● Work required:
Only the number is needed. Please count the lines below in which the word "blood" occurs.

Data entries:
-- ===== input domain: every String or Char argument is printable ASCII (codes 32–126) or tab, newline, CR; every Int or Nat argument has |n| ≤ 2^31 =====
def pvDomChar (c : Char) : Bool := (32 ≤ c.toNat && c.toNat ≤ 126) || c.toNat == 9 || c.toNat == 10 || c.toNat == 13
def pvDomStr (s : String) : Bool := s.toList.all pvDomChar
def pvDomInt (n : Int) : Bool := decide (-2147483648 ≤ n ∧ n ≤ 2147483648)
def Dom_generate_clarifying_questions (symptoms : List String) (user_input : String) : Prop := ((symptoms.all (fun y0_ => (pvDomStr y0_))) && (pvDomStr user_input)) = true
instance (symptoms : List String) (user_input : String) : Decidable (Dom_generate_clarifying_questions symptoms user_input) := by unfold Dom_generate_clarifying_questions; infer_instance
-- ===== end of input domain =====

-- B replaces A's build-all + dedup + slice with a budgeted recursive emitter that
-- produces at most 5 questions and stops early once the budget is exhausted.

-- ===== PORT A =====
def generate_clarifying_questions (symptoms : List String) (user_input : String) : List String :=
  let user_input_lower := PySem.Str.lower user_input
  let questions : List String := []
  let questions :=
    if ["pain", "ache", "hurt"].any (fun t => PySem.Str.isIn t user_input_lower) then
      questions ++ ["On a scale of 1-10, how would you rate the pain intensity?",
                    "Is the pain constant or does it come and go?",
                    "Does anything make the pain better or worse?"]
    else questions
  let questions :=
    if ["fever", "temperature"].any (fun t => PySem.Str.isIn t user_input_lower) then
      questions ++ ["Have you measured your temperature? What was the reading?",
                    "Are you experiencing chills or night sweats?",
                    "How long have you had the fever?"]
    else questions
  let questions :=
    if ["cough", "breathing", "chest"].any (fun t => PySem.Str.isIn t user_input_lower) then
      questions ++ ["Are you experiencing any difficulty breathing?",
                    "Is the cough producing any phlegm or blood?",
                    "Does the cough interfere with your sleep?"]
    else questions
  let questions :=
    if ["headache", "head"].any (fun t => PySem.Str.isIn t user_input_lower) then
      questions ++ ["Where exactly is the headache located?",
                    "Are you experiencing any vision changes or sensitivity to light?",
                    "Have you had similar headaches before?"]
    else questions
  let questions :=
    if ["stomach", "nausea", "abdominal"].any (fun t => PySem.Str.isIn t user_input_lower) then
      questions ++ ["Have you had any recent changes in diet?",
                    "Are you experiencing any vomiting or diarrhea?",
                    "When did you last have a normal bowel movement?"]
    else questions
  let questions :=
    if !(["day", "week", "month", "hour", "ago", "since"].any (fun t => PySem.Str.isIn t user_input_lower)) then
      questions ++ ["When did these symptoms first start?"]
    else questions
  let questions :=
    questions ++ ["Have you traveled recently or been exposed to anyone who was ill?",
                  "Are you currently taking any medications or supplements?",
                  "Do you have any known allergies or medical conditions?"]
  PySem.List.slice (PySem.List.dedup questions) none (some 5)

-- ===== PORT B =====
def gcqRules : List (List String × List String) :=
  [(["pain", "ache", "hurt"],
    ["On a scale of 1-10, how would you rate the pain intensity?",
     "Is the pain constant or does it come and go?",
     "Does anything make the pain better or worse?"]),
   (["fever", "temperature"],
    ["Have you measured your temperature? What was the reading?",
     "Are you experiencing chills or night sweats?",
     "How long have you had the fever?"]),
   (["cough", "breathing", "chest"],
    ["Are you experiencing any difficulty breathing?",
     "Is the cough producing any phlegm or blood?",
     "Does the cough interfere with your sleep?"]),
   (["headache", "head"],
    ["Where exactly is the headache located?",
     "Are you experiencing any vision changes or sensitivity to light?",
     "Have you had similar headaches before?"]),
   (["stomach", "nausea", "abdominal"],
    ["Have you had any recent changes in diet?",
     "Are you experiencing any vomiting or diarrhea?",
     "When did you last have a normal bowel movement?"])]

def gcqDurationTerms : List String := ["day", "week", "month", "hour", "ago", "since"]

def gcqContext : List String :=
  ["Have you traveled recently or been exposed to anyone who was ill?",
   "Are you currently taking any medications or supplements?",
   "Do you have any known allergies or medical conditions?"]

-- emit(rules, budget): block[:budget] / suffix[:budget] have a nonnegative bound,
-- so Python's slice is exactly List.take here.
def gcqEmit (low : String) (rules : List (List String × List String)) (budget : Nat) : List String :=
  if budget = 0 then []
  else
    match rules with
    | [] =>
        (((if !(gcqDurationTerms.any (fun t => PySem.Str.isIn t low)) then
            ["When did these symptoms first start?"] else []) : List String) ++ gcqContext).take budget
    | (kws, block) :: rest =>
        if kws.any (fun k => PySem.Str.isIn k low) then
          let head := block.take budget
          head ++ gcqEmit low rest (budget - head.length)
        else gcqEmit low rest budget

def generate_clarifying_questions_alt (symptoms : List String) (user_input : String) : List String :=
  gcqEmit (PySem.Str.lower user_input) gcqRules 5

-- ===== PRECONDITION & SPEC =====
def Spec_generate_clarifying_questions (symptoms : List String) (user_input : String) (out : List String) : Prop := out = generate_clarifying_questions_alt symptoms user_input
instance (symptoms : List String) (user_input : String) (out : List String) : Decidable (Spec_generate_clarifying_questions symptoms user_input out) := by unfold Spec_generate_clarifying_questions; infer_instance

-- ===== CLAIM =====
def Claim_equal_generate_clarifying_questions : Prop := ∀ (symptoms : List String) (user_input : String), Dom_generate_clarifying_questions symptoms user_input → Spec_generate_clarifying_questions symptoms user_input (generate_clarifying_questions symptoms user_input)

-- ===== LEMMAS AND PROOFS =====

-- The budgeted emitter equals "flatten the matched blocks, append the suffix, take budget".
theorem gcqEmit_eq_take (low : String) (rules : List (List String × List String)) :
    ∀ budget : Nat,
    gcqEmit low rules budget =
      ((rules.filter (fun r => r.1.any (fun k => PySem.Str.isIn k low))).flatMap (fun r => r.2) ++
        (((if !(gcqDurationTerms.any (fun t => PySem.Str.isIn t low)) then
            ["When did these symptoms first start?"] else []) : List String) ++ gcqContext)).take budget := by
  induction rules with
  | nil =>
      intro budget
      by_cases h0 : budget = 0
      · simp [gcqEmit, h0]
      · simp [gcqEmit, h0]
  | cons r rest ih =>
      obtain ⟨kws, block⟩ := r
      intro budget
      by_cases h0 : budget = 0
      · simp [gcqEmit, h0]
      · rw [gcqEmit, if_neg h0]
        by_cases hc : kws.any (fun k => PySem.Str.isIn k low) = true
        · rw [if_pos hc, List.filter_cons_of_pos (by simpa using hc), List.flatMap_cons,
            List.append_assoc, List.take_append]
          simp only [ih, List.length_take]
          congr 2
          omega
        · rw [if_neg hc, List.filter_cons_of_neg (by simpa using hc)]
          exact ih budget

-- Both outputs depend on user_input only through six Boolean keyword tests; this
-- shape lemma proves equality for every assignment of those Booleans.
theorem gcq_shape_eq (b1 b2 b3 b4 b5 b6 : Bool) :
    (PySem.List.slice (PySem.List.dedup
      ((((((((([] : List String) ++
        (if b1 then ["On a scale of 1-10, how would you rate the pain intensity?",
                     "Is the pain constant or does it come and go?",
                     "Does anything make the pain better or worse?"] else [])) ++
        (if b2 then ["Have you measured your temperature? What was the reading?",
                     "Are you experiencing chills or night sweats?",
                     "How long have you had the fever?"] else [])) ++
        (if b3 then ["Are you experiencing any difficulty breathing?",
                     "Is the cough producing any phlegm or blood?",
                     "Does the cough interfere with your sleep?"] else [])) ++
        (if b4 then ["Where exactly is the headache located?",
                     "Are you experiencing any vision changes or sensitivity to light?",
                     "Have you had similar headaches before?"] else [])) ++
        (if b5 then ["Have you had any recent changes in diet?",
                     "Are you experiencing any vomiting or diarrhea?",
                     "When did you last have a normal bowel movement?"] else [])) ++
        (if !b6 then ["When did these symptoms first start?"] else [])) ++ gcqContext)))
      none (some 5))
    =
    (((gcqRules.zip [b1, b2, b3, b4, b5]).filter (fun r => r.2)).flatMap (fun r => r.1.2) ++
      ((if !b6 then ["When did these symptoms first start?"] else []) ++ gcqContext)).take 5 := by
  cases b1 <;> cases b2 <;> cases b3 <;> cases b4 <;> cases b5 <;> cases b6 <;> decide

theorem gcq_filter_zip (low : String) :
    (gcqRules.filter (fun r => r.1.any (fun k => PySem.Str.isIn k low))).flatMap (fun r => r.2) =
    (((gcqRules.zip
        [["pain", "ache", "hurt"].any (fun t => PySem.Str.isIn t low),
         ["fever", "temperature"].any (fun t => PySem.Str.isIn t low),
         ["cough", "breathing", "chest"].any (fun t => PySem.Str.isIn t low),
         ["headache", "head"].any (fun t => PySem.Str.isIn t low),
         ["stomach", "nausea", "abdominal"].any (fun t => PySem.Str.isIn t low)]).filter
       (fun r => r.2)).flatMap (fun r => r.1.2)) := by
  simp only [gcqRules, List.zip, List.zipWith, List.filter_cons, List.filter_nil]
  split_ifs <;> rfl

theorem gcq_A_char (symptoms : List String) (user_input : String) :
    generate_clarifying_questions symptoms user_input =
    (let low := PySem.Str.lower user_input
     PySem.List.slice (PySem.List.dedup
      ((((((((([] : List String) ++
        (if ["pain", "ache", "hurt"].any (fun t => PySem.Str.isIn t low) then
          ["On a scale of 1-10, how would you rate the pain intensity?",
           "Is the pain constant or does it come and go?",
           "Does anything make the pain better or worse?"] else [])) ++
        (if ["fever", "temperature"].any (fun t => PySem.Str.isIn t low) then
          ["Have you measured your temperature? What was the reading?",
           "Are you experiencing chills or night sweats?",
           "How long have you had the fever?"] else [])) ++
        (if ["cough", "breathing", "chest"].any (fun t => PySem.Str.isIn t low) then
          ["Are you experiencing any difficulty breathing?",
           "Is the cough producing any phlegm or blood?",
           "Does the cough interfere with your sleep?"] else [])) ++
        (if ["headache", "head"].any (fun t => PySem.Str.isIn t low) then
          ["Where exactly is the headache located?",
           "Are you experiencing any vision changes or sensitivity to light?",
           "Have you had similar headaches before?"] else [])) ++
        (if ["stomach", "nausea", "abdominal"].any (fun t => PySem.Str.isIn t low) then
          ["Have you had any recent changes in diet?",
           "Are you experiencing any vomiting or diarrhea?",
           "When did you last have a normal bowel movement?"] else [])) ++
        (if !(gcqDurationTerms.any (fun t => PySem.Str.isIn t low)) then
          ["When did these symptoms first start?"] else [])) ++ gcqContext)))
      none (some 5)) := by
  unfold generate_clarifying_questions
  simp only [gcqDurationTerms, gcqContext, List.nil_append]
  split_ifs <;> rfl

-- ===== VERDICT (by name: the statement is the Claim_ definition above) =====
theorem generate_clarifying_questions_spec : Claim_equal_generate_clarifying_questions := by
  intro symptoms user_input _
  unfold Spec_generate_clarifying_questions generate_clarifying_questions_alt
  rw [gcq_A_char, gcqEmit_eq_take, gcq_filter_zip]
  exact gcq_shape_eq _ _ _ _ _ _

● Response area:
4